Ainda sente que está numa fase de aprendizagem?
Estamos sempre, aqui como em outras áreas. Acho que vou estar num processo de aprendizagem toda a vida. Lidamos com situações que nos ensinam a não cometer os mesmos erros e a estar mais bem preparados. Havia funcionamentos que desconhecia mas que com o tempo fui estando por dentro. Hoje já lido melhor com essas situações. Numa estrutura tão grande como a nossa todos os dias surgem situações imprevisíveis.
Há uns meses disse que era uma utopia pensar-se na equipa principal do Benfica só com jogadores da formação. Mantém essa ideia?
De facto, utilizei esse termo, mas não quer dizer que seja uma coisa impossível. Mas continuo a achar que é muito complicado uma equipa do calibre do Benfica, envolvida nas competições em que está e a querer ganhar todos os jogos, seguir esse caminho. Para isso teríamos de preparar durante dois, três ou quatro anos uma equipa. Mas se calhar nesses anos em termos de conquistas seríamos obrigados a prescindir de alguma coisa.
Então não é possível...
Seria o cenário ideal e o Benfica no passado já o fez. E ganhava com jogadores maioritariamente formados no clube e portugueses que constituíam a base da seleção. Não posso dizer que é uma utopia. Mas o futebol mudou, o poder financeiro dos clubes é diferente. Para sermos competitivos temos de lutar contra outras equipas. O ideal é alimentar a equipa principal com jogadores da nossa formação, esse é o objetivo. Mas é preciso outro tipo de futebolistas para ajudar a suportar a inexperiência dos jovens formados na nossa casa. Havia muita gente que dizia que um jogador de futebol só a partir dos 28 anos é que se tornava completo. Dos 18 aos 28 ainda vão dez anos...

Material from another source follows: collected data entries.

-- ===== PORT B =====
-- the 'while stack and prices[stack[-1]] > p' loop of B (stack top = list head)
def popLoop (prices : List Int) (p : Int) (i : Int) : List Int → List Int → List Int × List Int
  | [], answer => ([], answer)
  | t :: rest, answer =>
      if PySem.List.pyGetD prices t 0 > p then
        popLoop prices p i rest (PySem.List.pySetD answer t (i - t))
      else (t :: rest, answer)

def solution_alt (prices : List Int) : List Int :=
  let n := prices.length
  let st := (PySem.List.enumerate prices 0).foldl
    (fun st ip =>
      let r := popLoop prices ip.2 ip.1 st.1 st.2
      (ip.1 :: r.1, r.2))
    ([], List.replicate n 0)
  st.1.foldl (fun ans t => PySem.List.pySetD ans t ((n : Int) - 1 - t)) st.2

-- ===== PRECONDITION & SPEC =====
def Spec_solution (prices : List Int) (out : List Int) : Prop := out = solution_alt prices
instance (prices : List Int) (out : List Int) : Decidable (Spec_solution prices out) := by unfold Spec_solution; infer_instance

-- ===== CLAIM (what is proved, stated in full; the proofs are below) =====
def Claim_equal_solution : Prop := ∀ (prices : List Int), Dom_solution prices → Spec_solution prices (solution prices)

-- ===== LEMMAS AND PROOFS =====

def cnt (pi_ : Int) : List Int → Int
  | [] => 0
  | x :: xs => if pi_ ≤ x then 1 + cnt pi_ xs else 1

def specv (prices : List Int) (j : Nat) : Int := cnt (prices.getD j 0) (prices.drop (j + 1))

theorem innerA_append (prices : List Int) (pi_ : Int) :
    ∀ (js tmp : List Int), innerA prices pi_ js tmp = tmp ++ innerA prices pi_ js [] := by
  intro js
  induction js with
  | nil => intro tmp; simp [innerA]
  | cons j rest ih =>
      intro tmp
      simp only [innerA]
      split_ifs with h
      · rw [ih (tmp ++ [1]), ih ([] ++ [1])]
        simp
      · simp

theorem innerA_sum (prices : List Int) (pi_ : Int) :
    ∀ (l : List Int) (a : Nat), prices.drop a = l →
      (innerA prices pi_ (PySem.List.pyRange (a : Int) prices.length 1) []).sum = cnt pi_ l := by
  intro l
  induction l with
  | nil =>
      intro a ha
      rw [PySem.List.pyRange_one_eq_nil (by
        have := List.drop_eq_nil_iff.mp ha
        exact_mod_cast this)]
      simp [innerA, cnt]
  | cons x xs ih =>
      intro a ha
      have hlen : a < prices.length := by
        by_contra h
        rw [List.drop_eq_nil_of_le (by omega)] at ha
        simp at ha
      have hx : prices.getD a 0 = x := by
        have h0 : (prices.drop a).getD 0 0 = x := by rw [ha]; rfl
        simpa [List.getD, List.getElem?_drop] using h0
      have hxs : prices.drop (a + 1) = xs := by
        have h1 : (prices.drop a).drop 1 = xs := by rw [ha]; rfl
        simpa [List.drop_drop] using h1
      rw [PySem.List.pyRange_one_cons (by exact_mod_cast hlen)]
      simp only [innerA]
      have hget : PySem.List.pyGetD prices (a : Int) 0 = x := by simpa using hx
      rw [hget]
      have hc : ((a : Int) + 1) = ((a + 1 : Nat) : Int) := by push_cast; ring
      split_ifs with h
      · rw [innerA_append]
        simp only [List.sum_append, List.nil_append, List.sum_cons, List.sum_nil]
        rw [hc, ih (a + 1) hxs]
        simp [cnt, h]
      · simp [cnt, h]

-- A returns, for each index j, the seconds counted against the remaining prices
theorem solution_eq_map (prices : List Int) :
    solution prices = (List.range prices.length).map (specv prices) := by
  unfold solution
  rw [PySem.List.foldl_append_singleton_eq_map]
  rw [PySem.List.pyRange_zero_nat, List.map_map]
  apply List.map_congr_left
  intro j hj
  simp only [Function.comp]
  have hc : ((j : Int) + 1) = ((j + 1 : Nat) : Int) := by push_cast; ring
  rw [hc, innerA_sum prices _ (prices.drop (j+1)) (j+1) rfl]
  simp [specv]

-- cnt when the first strictly smaller element is at position d
theorem cnt_firstDrop (pi_ : Int) :
    ∀ (l : List Int) (d : Nat), d < l.length → l.getD d 0 < pi_ →
      (∀ k, k < d → pi_ ≤ l.getD k 0) → cnt pi_ l = (d : Int) + 1 := by
  intro l
  induction l with
  | nil => intro d hd; simp at hd
  | cons x xs ih =>
      intro d hd hlt hge
      match d with
      | 0 =>
          have hx : x < pi_ := by simpa using hlt
          simp [cnt, not_le.mpr hx]
      | d + 1 =>
          have hx : pi_ ≤ x := by simpa using hge 0 (by omega)
          have := ih d (by simpa using hd) (by simpa using hlt)
            (fun k hk => by simpa using hge (k + 1) (by omega))
          simp only [cnt, if_pos hx, this]
          push_cast
          ring
  
-- cnt when no element is strictly smaller
theorem cnt_all_ge (pi_ : Int) :
    ∀ l : List Int, (∀ k, k < l.length → pi_ ≤ l.getD k 0) → cnt pi_ l = (l.length : Int) := by
  intro l
  induction l with
  | nil => intro _; simp [cnt]
  | cons x xs ih =>
      intro h
      have hx : pi_ ≤ x := by simpa using h 0 (by simp)
      have := ih (fun k hk => by simpa using h (k + 1) (by simpa using hk))
      simp [cnt, hx, this]
      ring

O presidente do Benfica não se tem cansado de falar da importância da formação e que quer cada vez mais jogadores. Existe alguma meta traçada ou a obrigatoriedade de ter na equipa principal todos os anos um certo número de jovens?
Não está definida nenhuma meta no tempo de objetivos a cumprir nesse aspeto. Temos sim essa ideia em mente, que é todos anos conseguirmos alimentar a equipa principal com um, dois, três jogadores da formação. E acho que nos últimos anos isso tem acontecido. Mas não há um número definido.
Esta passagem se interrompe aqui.